Синяя уральская ночь. Осенняя прозрачность. Ветер в горах.
Курковский торопится. Титов еле за ним поспевает. Вдруг он свернул куда-то вбок. Вот он отворачивает в сторону плитняк, открывается узкий колодец. Кнопка звонка.
— Эге, да у вас даже лифт устроен — смеется Титов, — усаживаясь рядом с Курковским в бадью.
Электрическая проводка. Сырые стены подземелья. Извилистые ходы.
Курковский опять торопится. Титов щупает на ходу электрический револьвер, обычный, каким вооружена вся красная армия.
— Наклонитесь! — кричит Курковский.
Вдруг ослепляет яркий свет. Они в громадной зале. Колонны. Скамьи. Оружейный склад. В дверях часовые. Десяток людей за столом.
Титов узнает двух инженеров.

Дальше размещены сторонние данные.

-- pv_equiv track=rewrite | github.com/dkdlelk99/CSOS-Algorithm | BOJ/1316/ghwns82.py | check
-- ===== SOURCE A (Python) =====
-- def check(word):
--     b=set()
--     for i in word:
--         if i not in b:
--             b.add(i)
--             status = i
--         elif status == i:
--             continue
--         else:
--             return 0
--     return 1
-- ===== SOURCE B (Python) =====
-- from itertools import groupby
--
-- def check(word):
--     keys = [k for k, _ in groupby(word)]
--     return 1 if len(keys) == len(set(keys)) else 0
-- ===== Notes on version B (the rewrite author's own statement) =====
-- stated objective: idiomatic
-- what changed: Replaces A's single loop with incremental seen-set and status tracking (early return 0) by a two-phase structure: compress the word into its run keys (itertools.groupby) and return 1 iff the key list has no duplicates (len(keys) == len(set(keys))).
import Mathlib
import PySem

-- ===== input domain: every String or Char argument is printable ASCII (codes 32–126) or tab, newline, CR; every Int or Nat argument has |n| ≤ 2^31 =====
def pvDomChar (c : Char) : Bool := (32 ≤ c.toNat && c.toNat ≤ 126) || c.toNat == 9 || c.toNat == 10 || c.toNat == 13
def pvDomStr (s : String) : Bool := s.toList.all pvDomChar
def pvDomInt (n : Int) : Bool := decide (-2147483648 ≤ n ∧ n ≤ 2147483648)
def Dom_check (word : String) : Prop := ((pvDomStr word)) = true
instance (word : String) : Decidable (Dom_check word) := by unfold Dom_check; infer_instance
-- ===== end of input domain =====

-- B is an idiomatic two-phase rewrite (compress into run keys, then test for duplicate keys); same cost, equivalence of RETURN values proved for all inputs.

-- ===== PORT A =====
-- the for-loop of A: state = seen set b, current run character status (none before the first iteration)
def checkLoop : List Char → PySem.Set Char → Option Char → Int
  | [], _, _ => 1
  | i :: rest, b, status =>
    if !(PySem.Set.contains b i) then checkLoop rest (PySem.Set.add b i) (some i)
    else if status = some i then checkLoop rest b status
    else 0

def check (word : String) : Int := checkLoop word.toList PySem.Set.empty none

-- ===== PORT B =====
-- [k for k, _ in groupby(word)] : one key per maximal block of equal consecutive characters
def runKeys : List Char → List Char
  | [] => []
  | a :: rest => a :: runKeys (rest.dropWhile (· == a))
termination_by l => l.length
decreasing_by
  have := List.length_dropWhile_le (· == a) rest
  simp
  omega

def check_alt (word : String) : Int :=
  let keys := runKeys word.toList
  if keys.length = (PySem.Set.ofList keys).length then 1 else 0

-- ===== PRECONDITION & SPEC =====
def Spec_check (word : String) (out : Int) : Prop := out = check_alt word
instance (word : String) (out : Int) : Decidable (Spec_check word out) := by unfold Spec_check; infer_instance

-- ===== CLAIM (what is proved, stated in full; the proofs are below) =====
def Claim_equal_check : Prop := ∀ (word : String), Dom_check word → Spec_check word (check word)

-- ===== LEMMAS AND PROOFS =====

theorem foldl_add_len_le (xs : List Char) (s : PySem.Set Char) :
    (xs.foldl PySem.Set.add s).length ≤ s.length + xs.length := by
  induction xs generalizing s with
  | nil => simp
  | cons a xs ih =>
    simp only [List.foldl_cons, List.length_cons]
    calc (xs.foldl PySem.Set.add (PySem.Set.add s a)).length
        ≤ (PySem.Set.add s a).length + xs.length := ih _
      _ ≤ s.length + (xs.length + 1) := by
          simp [PySem.Set.add_eq_ite]; split_ifs <;> simp <;> omega

theorem foldl_add_len_eq_iff (xs : List Char) (s : PySem.Set Char) :
    (xs.foldl PySem.Set.add s).length = s.length + xs.length ↔
      xs.Nodup ∧ ∀ x ∈ xs, x ∉ s := by
  induction xs generalizing s with
  | nil => simp
  | cons a xs ih =>
    simp only [List.foldl_cons, List.length_cons, List.nodup_cons]
    by_cases ha : a ∈ s
    · rw [PySem.Set.add_of_mem ha]
      have hle := foldl_add_len_le xs s
      constructor
      · intro h; omega
      · rintro ⟨-, h⟩; exact absurd ha (h a (by simp))
    · rw [PySem.Set.add_of_not_mem ha]
      have ihs := ih (s ++ [a])
      rw [show (s ++ [a]).length = s.length + 1 from by simp] at ihs
      rw [show s.length + (xs.length + 1) = (s.length + 1) + xs.length by omega]
      rw [ihs]
      constructor
      · rintro ⟨hn, h⟩
        have h' : ∀ x ∈ xs, x ∉ s ∧ x ≠ a := by
          intro x hx
          have hxm := h x hx
          simp only [List.mem_append, List.mem_singleton] at hxm
          exact ⟨fun hs' => hxm (Or.inl hs'), fun he => hxm (Or.inr he)⟩
        refine ⟨⟨fun hax => (h' a hax).2 rfl, hn⟩, ?_⟩
        intro x hx
        rcases List.mem_cons.mp hx with rfl | hx
        · exact ha
        · exact (h' x hx).1
      · rintro ⟨⟨hax, hn⟩, h⟩
        refine ⟨hn, fun x hx => ?_⟩
        simp only [List.mem_append, List.mem_singleton]
        rintro (hxs | rfl)
        · exact h x (List.mem_cons.mpr (Or.inr hx)) hxs
        · exact hax hx

theorem len_ofList_eq_iff (xs : List Char) :
    (xs.length = (PySem.Set.ofList xs).length) ↔ xs.Nodup := by
  rw [PySem.Set.ofList_eq_foldl]
  constructor
  · intro h
    have := (foldl_add_len_eq_iff xs ([] : PySem.Set Char)).mp (by simpa using h.symm)
    exact this.1
  · intro h
    have := (foldl_add_len_eq_iff xs ([] : PySem.Set Char)).mpr ⟨h, by simp⟩
    simpa using this.symm

theorem checkLoop_eq (l : List Char) : ∀ (b : PySem.Set Char) (s : Char), s ∈ b →
    checkLoop l b (some s) =
      if (runKeys (l.dropWhile (· == s))).Nodup ∧
         ∀ k ∈ runKeys (l.dropWhile (· == s)), k ∉ b then 1 else 0 := by
  induction l with
  | nil => intro b s _; simp [checkLoop, runKeys]
  | cons i rest ih =>
    intro b s hs
    by_cases his : i = s
    · subst his
      have hcont : PySem.Set.contains b i = true := (PySem.Set.contains_iff _ _).mpr hs
      simp only [checkLoop, hcont, Bool.not_true, Bool.false_eq_true, if_false]
      rw [List.dropWhile_cons_of_pos (by simp)]
      exact ih b i hs
    · rw [List.dropWhile_cons_of_neg (by simp [his])]
      by_cases hib : i ∈ b
      · have hcont : PySem.Set.contains b i = true := (PySem.Set.contains_iff _ _).mpr hib
        have hne : ¬ (some s = some i) := by
          simp only [Option.some.injEq]
          exact fun h => his h.symm
        simp only [checkLoop, hcont, Bool.not_true, Bool.false_eq_true, if_false, if_neg hne]
        rw [if_neg]
        rintro ⟨-, h⟩
        exact h i (by simp [runKeys]) hib
      · have hcont : PySem.Set.contains b i = false := by
          cases hcc : PySem.Set.contains b i
          · rfl
          · exact absurd ((PySem.Set.contains_iff _ _).mp hcc) hib
        simp only [checkLoop, hcont, Bool.not_false, if_pos]
        rw [ih (PySem.Set.add b i) i (by rw [PySem.Set.mem_add]; right; rfl)]
        apply if_congr _ rfl rfl
        simp only [runKeys, List.nodup_cons, List.mem_cons, PySem.Set.mem_add]
        constructor
        · rintro ⟨hn, h⟩
          refine ⟨⟨fun hiK => ?_, hn⟩, fun k hk => ?_⟩
          · exact (h i hiK) (Or.inr rfl)
          · rcases hk with rfl | hk
            · exact hib
            · intro hkb; exact h k hk (Or.inl hkb)
        · rintro ⟨⟨hiK, hn⟩, h⟩
          refine ⟨hn, fun k hk => ?_⟩
          rintro (hkb | rfl)
          · exact h k (Or.inr hk) hkb
          · exact hiK hk

theorem check_eq_alt (word : String) : check word = check_alt word := by
  unfold check check_alt
  cases h : word.toList with
  | nil => simp [checkLoop, runKeys, PySem.Set.ofList]
  | cons c rest =>
    have hcont : PySem.Set.contains (PySem.Set.empty : PySem.Set Char) c = false := by
      simp [PySem.Set.empty, PySem.Set.contains]
    have hadd : PySem.Set.add (PySem.Set.empty : PySem.Set Char) c = [c] := by
      simp [PySem.Set.empty, PySem.Set.add_of_not_mem]
    simp only [checkLoop, hcont, Bool.not_false, if_pos, hadd]
    rw [checkLoop_eq rest [c] c (by simp)]
    apply if_congr _ rfl rfl
    rw [show runKeys (c :: rest) = c :: runKeys (rest.dropWhile (· == c)) from by simp [runKeys]]
    rw [len_ofList_eq_iff, List.nodup_cons]
    constructor
    · rintro ⟨hn, h⟩
      refine ⟨fun hc => ?_, hn⟩
      exact h c hc (by simp)
    · rintro ⟨hc, hn⟩
      refine ⟨hn, fun k hk => ?_⟩
      simp only [List.mem_singleton]
      rintro rfl
      exact hc hk

-- ===== VERDICT (by name: the statement is the Claim_ definition above) =====
theorem check_spec : Claim_equal_check := by
  intro word _
  unfold Spec_check
  exact check_eq_alt word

Других он, кажется, не видал. А это кто в углу? Титов кусает губы, чтобы не выдать себя: Вардин, которого Титов сам, своими глазами, видел в покойницкой, подал ему условный знак, знак агента Г. П. У.
— Объявляю заседание открытым! — говорит инженер Сургин: — в повестке дня суд над шпионом Титовым, начальником Г. П. У.